From the listing below, copy each line where "stops" occurs.

• Dataset excerpts

■ ■ ■ ■ ■

-- pv_equiv track=rewrite | github.com/NesuroH/Course_work | main.py | mask_account_number
-- ===== SOURCE A (Python) =====
-- def mask_account_number(account_number):
--     first_account_number = ''
--     for symbol in account_number:
--         if symbol.isalpha():
--             continue
--         elif symbol.isdigit():
--             first_account_number += symbol
--         elif symbol.isspace():
--             continue
--     masked_account_number = "**" + first_account_number[-4:]
--     return masked_account_number
-- ===== SOURCE B (Python) =====
-- def mask_account_number(account_number):
--     # Scan from the end, keep only the last four digits, stop early.
--     buf = []
--     for ch in reversed(account_number):
--         if ch.isdigit():
--             buf.append(ch)
--             if len(buf) == 4:
--                 break
--     return "**" + ''.join(reversed(buf))
-- ===== Notes on version B (the rewrite author's own statement) =====
-- stated objective: alternative
-- what changed: B scans the string in reverse maintaining a bounded 4-digit buffer and stops as soon as four digits are found, instead of A's forward pass that accumulates every digit and then slices the last four.
import Mathlib
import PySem

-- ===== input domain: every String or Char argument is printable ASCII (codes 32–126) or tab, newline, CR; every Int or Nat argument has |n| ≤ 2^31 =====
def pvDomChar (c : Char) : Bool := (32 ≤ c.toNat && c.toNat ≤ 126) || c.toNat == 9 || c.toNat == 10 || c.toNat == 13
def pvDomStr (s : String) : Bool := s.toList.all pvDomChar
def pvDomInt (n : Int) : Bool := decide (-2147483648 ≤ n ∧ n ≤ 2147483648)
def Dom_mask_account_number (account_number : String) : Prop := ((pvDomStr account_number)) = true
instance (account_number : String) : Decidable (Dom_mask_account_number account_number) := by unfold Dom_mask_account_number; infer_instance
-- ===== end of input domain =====

-- B scans the string in reverse with a bounded 4-digit buffer and stops early,
-- instead of A's forward pass collecting all digits then slicing the last four (objective: alternative).

-- ===== PORT A =====
-- forward loop: skip alpha, append digit, skip space, (implicitly) skip everything else
def mask_account_number (account_number : String) : String :=
  let first_account_number : List Char :=
    account_number.toList.foldl
      (fun acc c =>
        if PySem.Chars.isalpha c then acc
        else if PySem.Chars.isdigit c then acc ++ [c]
        else if PySem.Chars.isspace c then acc
        else acc)
      []
  String.ofList (['*', '*'] ++ PySem.List.slice first_account_number (some (-4)) none)

-- ===== PORT B =====
-- reverse scan, prepend each digit (keeps forward order), break once the buffer holds 4
def maskAltGo : List Char → List Char → List Char
  | [], acc => acc
  | c :: rest, acc =>
    if PySem.Chars.isdigit c then
      let acc' := c :: acc
      if acc'.length = 4 then acc' else maskAltGo rest acc'
    else maskAltGo rest acc

def mask_account_number_alt (account_number : String) : String :=
  String.ofList ('*' :: '*' :: maskAltGo account_number.toList.reverse [])

-- ===== PRECONDITION & SPEC =====
def Spec_mask_account_number (account_number : String) (out : String) : Prop := out = mask_account_number_alt account_number
instance (account_number : String) (out : String) : Decidable (Spec_mask_account_number account_number out) := by unfold Spec_mask_account_number; infer_instance

-- ===== CLAIM (what is proved, stated in full; the proofs are below) =====
def Claim_equal_mask_account_number : Prop := ∀ (account_number : String), Dom_mask_account_number account_number → Spec_mask_account_number account_number (mask_account_number account_number)

-- ===== LEMMAS AND PROOFS =====

-- a digit is never a letter, so A's step keeps exactly the digits
theorem isalpha_eq_false_of_isdigit (c : Char) (h : PySem.Chars.isdigit c = true) :
    PySem.Chars.isalpha c = false := by
  have h0 : '0'.val.toNat = 48 := rfl
  have h9 : '9'.val.toNat = 57 := rfl
  have hA : 'A'.val.toNat = 65 := rfl
  have hZ : 'Z'.val.toNat = 90 := rfl
  have ha : 'a'.val.toNat = 97 := rfl
  have hz : 'z'.val.toNat = 122 := rfl
  simp only [PySem.Chars.isdigit, PySem.Chars.isalpha, PySem.Chars.isupper, PySem.Chars.islower,
    Bool.and_eq_true, Bool.or_eq_false_iff, Bool.and_eq_false_iff, decide_eq_true_eq,
    decide_eq_false_iff_not, Char.le_def, UInt32.le_iff_toNat_le, h0, h9, hA, hZ, ha, hz] at h ⊢
  omega

-- A's fold accumulates exactly the digits, in order
theorem foldA_eq_filter (l : List Char) (acc : List Char) :
    l.foldl
      (fun acc c =>
        if PySem.Chars.isalpha c then acc
        else if PySem.Chars.isdigit c then acc ++ [c]
        else if PySem.Chars.isspace c then acc
        else acc)
      acc = acc ++ l.filter PySem.Chars.isdigit := by
  induction l generalizing acc with
  | nil => simp
  | cons c rest ih =>
    rw [List.foldl_cons]
    by_cases hd : PySem.Chars.isdigit c = true
    · rw [if_neg (by simp [isalpha_eq_false_of_isdigit c hd]), if_pos hd, ih,
        List.filter_cons_of_pos hd]
      simp
    · have hstep : (if PySem.Chars.isalpha c = true then acc
          else if PySem.Chars.isdigit c = true then acc ++ [c]
          else if PySem.Chars.isspace c = true then acc else acc) = acc := by
        split_ifs <;> simp_all
      rw [hstep, ih, List.filter_cons_of_neg (by simpa using hd)]

-- B's reverse scan with a buffer shorter than 4 takes the next (4 - |acc|) digits
theorem maskAltGo_eq_take (l : List Char) (acc : List Char) (h : acc.length < 4) :
    maskAltGo l acc = ((l.filter PySem.Chars.isdigit).take (4 - acc.length)).reverse ++ acc := by
  induction l generalizing acc with
  | nil => simp [maskAltGo]
  | cons c rest ih =>
    by_cases hd : PySem.Chars.isdigit c = true
    · simp only [maskAltGo, hd, if_true, List.filter_cons, List.length_cons]
      by_cases h4 : acc.length + 1 = 4
      · have : 4 - acc.length = 1 := by omega
        simp [h4, this]
      · have hlt : acc.length + 1 < 4 := by omega
        have : 4 - acc.length = (4 - (acc.length + 1)) + 1 := by omega
        simp only [h4, if_false, ih (c :: acc) (by simpa using hlt), List.length_cons, this,
          List.take_succ_cons, List.reverse_cons, List.append_assoc, List.singleton_append]
    · simp only [Bool.not_eq_true] at hd
      simp [maskAltGo, hd, ih acc h]

-- ===== VERDICT (by name: the statement is the Claim_ definition above) =====
theorem mask_account_number_spec : Claim_equal_mask_account_number := by
  intro s _
  unfold Spec_mask_account_number mask_account_number mask_account_number_alt
  have hA := foldA_eq_filter s.toList []
  have hB := maskAltGo_eq_take s.toList.reverse [] (by simp)
  simp only [hA, hB, List.nil_append, List.append_nil, List.filter_reverse] at *
  rw [List.take_reverse, List.reverse_reverse,
    PySem.List.slice_from_neg_ofNat _ 4 (by omega)]
  simp
-- pv_equiv track=rewrite | github.com/michaelbennieUFL/ChineseCounterSpeech | labeling_questions/classifiers/base_classifier.py | preprocess_english_data
-- ===== SOURCE A (Python) =====
-- from typing import Union, List, Tuple, Dict
--
-- def preprocess_english_data(data: List[dict]) -> Dict[str, List[List[dict]]]:
--     """
--     Convert JSON list of dicts into multiple (X, y) pairs for different labels.
--
--     :param data: list of records from the JSON
--     :return: dict with keys corresponding to different label sets
--                  e.g. verification_timeline, evidence_quality, etc.
--                  Each value is a list [X_list, y_list]
--     """
--     processed_data = {
--         "promise_status": [[], []],
--         "evidence_status": [[], []],
--         "evidence_quality": [[], []],
--         "verification_timeline": [[], []],
--     }
--
--     for record in data:
--         # Use the entire record as the X value
--         x_value = record["data"]
--
--         # Extract labels
--         promise_status = record.get("promise_status", "No")
--         evidence_status = record.get("evidence_status", "No")
--         verification_timeline = record.get("verification_timeline", "N/A")
--         evidence_quality = record.get("evidence_quality", "N/A")
--
--         # Process promise_status data
--         processed_data["promise_status"][0].append(x_value)
--         processed_data["promise_status"][1].append(promise_status)
--
--         if promise_status == "Yes":
--             # Process evidence_status data
--             processed_data["evidence_status"][0].append(x_value)
--             processed_data["evidence_status"][1].append(evidence_status)
--
--             # Process evidence_quality data
--             if evidence_status == "Yes":  # Only relevant when evidence exists
--                 processed_data["evidence_quality"][0].append(x_value)
--                 processed_data["evidence_quality"][1].append(evidence_quality)
--
--             # Process verification_timeline data
--             processed_data["verification_timeline"][0].append(x_value)
--             processed_data["verification_timeline"][1].append(verification_timeline)
--
--     return processed_data
-- ===== SOURCE B (Python) =====
-- def preprocess_english_data(data):
--     """Filter-then-map decomposition: build each label's [X, y] lists by
--     comprehensions over progressively filtered record lists."""
--     yes = [r for r in data if r.get("promise_status", "No") == "Yes"]
--     ev_yes = [r for r in yes if r.get("evidence_status", "No") == "Yes"]
--     return {
--         "promise_status": [[r["data"] for r in data],
--                            [r.get("promise_status", "No") for r in data]],
--         "evidence_status": [[r["data"] for r in yes],
--                             [r.get("evidence_status", "No") for r in yes]],
--         "evidence_quality": [[r["data"] for r in ev_yes],
--                              [r.get("evidence_quality", "N/A") for r in ev_yes]],
--         "verification_timeline": [[r["data"] for r in yes],
--                                   [r.get("verification_timeline", "N/A") for r in yes]],
--     }
-- ===== Notes on version B (the rewrite author's own statement) =====
-- stated objective: alternative
-- what changed: Replaces A's single branchy pass appending to four mutable accumulators with a filter-then-map decomposition: comprehensions over data, over the promise_status=='Yes' subset, and over its evidence_status=='Yes' subset build each label's [X, y] lists directly.
import Mathlib
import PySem

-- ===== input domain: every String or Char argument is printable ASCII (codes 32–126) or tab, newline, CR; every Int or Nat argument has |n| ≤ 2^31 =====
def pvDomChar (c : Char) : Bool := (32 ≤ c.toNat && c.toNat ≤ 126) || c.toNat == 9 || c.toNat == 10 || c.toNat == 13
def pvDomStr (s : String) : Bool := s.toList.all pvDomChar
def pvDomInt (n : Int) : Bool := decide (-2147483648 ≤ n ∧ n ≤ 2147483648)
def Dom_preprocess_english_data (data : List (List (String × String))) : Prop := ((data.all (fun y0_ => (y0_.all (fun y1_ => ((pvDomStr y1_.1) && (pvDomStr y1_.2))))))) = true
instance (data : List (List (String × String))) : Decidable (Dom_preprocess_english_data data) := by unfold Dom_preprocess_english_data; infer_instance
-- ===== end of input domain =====

-- B restructures A's single branchy accumulating pass into filter-then-map comprehensions (objective: alternative decomposition, same cost).
-- first-match lookup in an association-list record (Python dict lookup)
def pvFind? (r : List (String × String)) (k : String) : Option String :=
  (r.find? (fun p => p.1 == k)).map (·.2)

-- record.get(k, dflt)
def pvGetD (r : List (String × String)) (k : String) (dflt : String) : String :=
  (pvFind? r k).getD dflt

-- record["data"]; Pre_ guarantees the key is present, the default is never used inside Pre_
def pvData (r : List (String × String)) : String :=
  (pvFind? r "data").getD ""

-- ===== PORT A =====
-- one pass over data, appending into eight accumulator lists (the dict's four [X, y] pairs)
def pvStepA (s : List String × List String × List String × List String ×
                 List String × List String × List String × List String)
    (r : List (String × String)) :
    List String × List String × List String × List String ×
    List String × List String × List String × List String :=
  let (psx, psy, esx, esy, eqx, eqy, vtx, vty) := s
  let x := pvData r
  let ps := pvGetD r "promise_status" "No"
  let es := pvGetD r "evidence_status" "No"
  let vt := pvGetD r "verification_timeline" "N/A"
  let eq := pvGetD r "evidence_quality" "N/A"
  let psx := psx ++ [x]
  let psy := psy ++ [ps]
  if ps = "Yes" then
    let esx := esx ++ [x]
    let esy := esy ++ [es]
    let (eqx, eqy) := if es = "Yes" then (eqx ++ [x], eqy ++ [eq]) else (eqx, eqy)
    (psx, psy, esx, esy, eqx, eqy, vtx ++ [x], vty ++ [vt])
  else
    (psx, psy, esx, esy, eqx, eqy, vtx, vty)

def preprocess_english_data (data : List (List (String × String))) : List (String × List (List String)) :=
  let (psx, psy, esx, esy, eqx, eqy, vtx, vty) :=
    data.foldl pvStepA ([], [], [], [], [], [], [], [])
  [("promise_status", [psx, psy]),
   ("evidence_status", [esx, esy]),
   ("evidence_quality", [eqx, eqy]),
   ("verification_timeline", [vtx, vty])]

-- ===== PORT B =====
def preprocess_english_data_alt (data : List (List (String × String))) : List (String × List (List String)) :=
  let yes := data.filter (fun r => pvGetD r "promise_status" "No" == "Yes")
  let evYes := yes.filter (fun r => pvGetD r "evidence_status" "No" == "Yes")
  [("promise_status", [data.map pvData, data.map (fun r => pvGetD r "promise_status" "No")]),
   ("evidence_status", [yes.map pvData, yes.map (fun r => pvGetD r "evidence_status" "No")]),
   ("evidence_quality", [evYes.map pvData, evYes.map (fun r => pvGetD r "evidence_quality" "N/A")]),
   ("verification_timeline", [yes.map pvData, yes.map (fun r => pvGetD r "verification_timeline" "N/A")])]

-- ===== PRECONDITION & SPEC =====
-- Pre_ excludes exactly the inputs where A raises KeyError: a record without key "data".
def Pre_preprocess_english_data (data : List (List (String × String))) : Prop :=
  ∀ r ∈ data, (pvFind? r "data").isSome = true
instance (data : List (List (String × String))) : Decidable (Pre_preprocess_english_data data) := by
  unfold Pre_preprocess_english_data; infer_instance
def pvWitness_preprocess_english_data : (List (List (String × String))) :=
  [[("data", "x"), ("promise_status", "Yes")], [("data", "y")]]

def Spec_preprocess_english_data (data : List (List (String × String))) (out : List (String × List (List String))) : Prop := out = preprocess_english_data_alt data
instance (data : List (List (String × String))) (out : List (String × List (List String))) : Decidable (Spec_preprocess_english_data data out) := by unfold Spec_preprocess_english_data; infer_instance

-- ===== CLAIM (what is proved, stated in full; the proofs are below) =====
def Claim_equal_preprocess_english_data : Prop := ∀ (data : List (List (String × String))), Dom_preprocess_english_data data → Pre_preprocess_english_data data → Spec_preprocess_english_data data (preprocess_english_data data)

-- ===== LEMMAS AND PROOFS =====

-- loop invariant: A's fold appends exactly B's filter/map lists to the accumulators
theorem pvFoldA_char (l : List (List (String × String)))
    (psx psy esx esy eqx eqy vtx vty : List String) :
    l.foldl pvStepA (psx, psy, esx, esy, eqx, eqy, vtx, vty) =
      (psx ++ l.map pvData,
       psy ++ l.map (fun r => pvGetD r "promise_status" "No"),
       esx ++ (l.filter (fun r => pvGetD r "promise_status" "No" == "Yes")).map pvData,
       esy ++ (l.filter (fun r => pvGetD r "promise_status" "No" == "Yes")).map
                (fun r => pvGetD r "evidence_status" "No"),
       eqx ++ ((l.filter (fun r => pvGetD r "promise_status" "No" == "Yes")).filter
                (fun r => pvGetD r "evidence_status" "No" == "Yes")).map pvData,
       eqy ++ ((l.filter (fun r => pvGetD r "promise_status" "No" == "Yes")).filter
                (fun r => pvGetD r "evidence_status" "No" == "Yes")).map
                (fun r => pvGetD r "evidence_quality" "N/A"),
       vtx ++ (l.filter (fun r => pvGetD r "promise_status" "No" == "Yes")).map pvData,
       vty ++ (l.filter (fun r => pvGetD r "promise_status" "No" == "Yes")).map
                (fun r => pvGetD r "verification_timeline" "N/A")) := by
  induction l generalizing psx psy esx esy eqx eqy vtx vty with
  | nil => simp
  | cons r t ih =>
    simp only [List.foldl_cons, List.map_cons, List.filter_cons]
    by_cases hps : pvGetD r "promise_status" "No" = "Yes"
    · by_cases hes : pvGetD r "evidence_status" "No" = "Yes"
      · simp [pvStepA, hps, hes, ih]
      · simp [pvStepA, hps, hes, ih]
    · simp [pvStepA, hps, ih]

-- ===== VERDICT (by name: the statement is the Claim_ definition above) =====
theorem preprocess_english_data_spec : Claim_equal_preprocess_english_data := by
  intro data _ _
  unfold Spec_preprocess_english_data preprocess_english_data preprocess_english_data_alt
  rw [pvFoldA_char]
  simp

■ ■ ■ ■ ■

• Result for this exercise
-- what changed: B scans the string in reverse maintaining a bounded 4-digit buffer and stops as soon as four digits are found, instead of A's forward pass that accumulates every digit and then slices the last four.
-- B scans the string in reverse with a bounded 4-digit buffer and stops early,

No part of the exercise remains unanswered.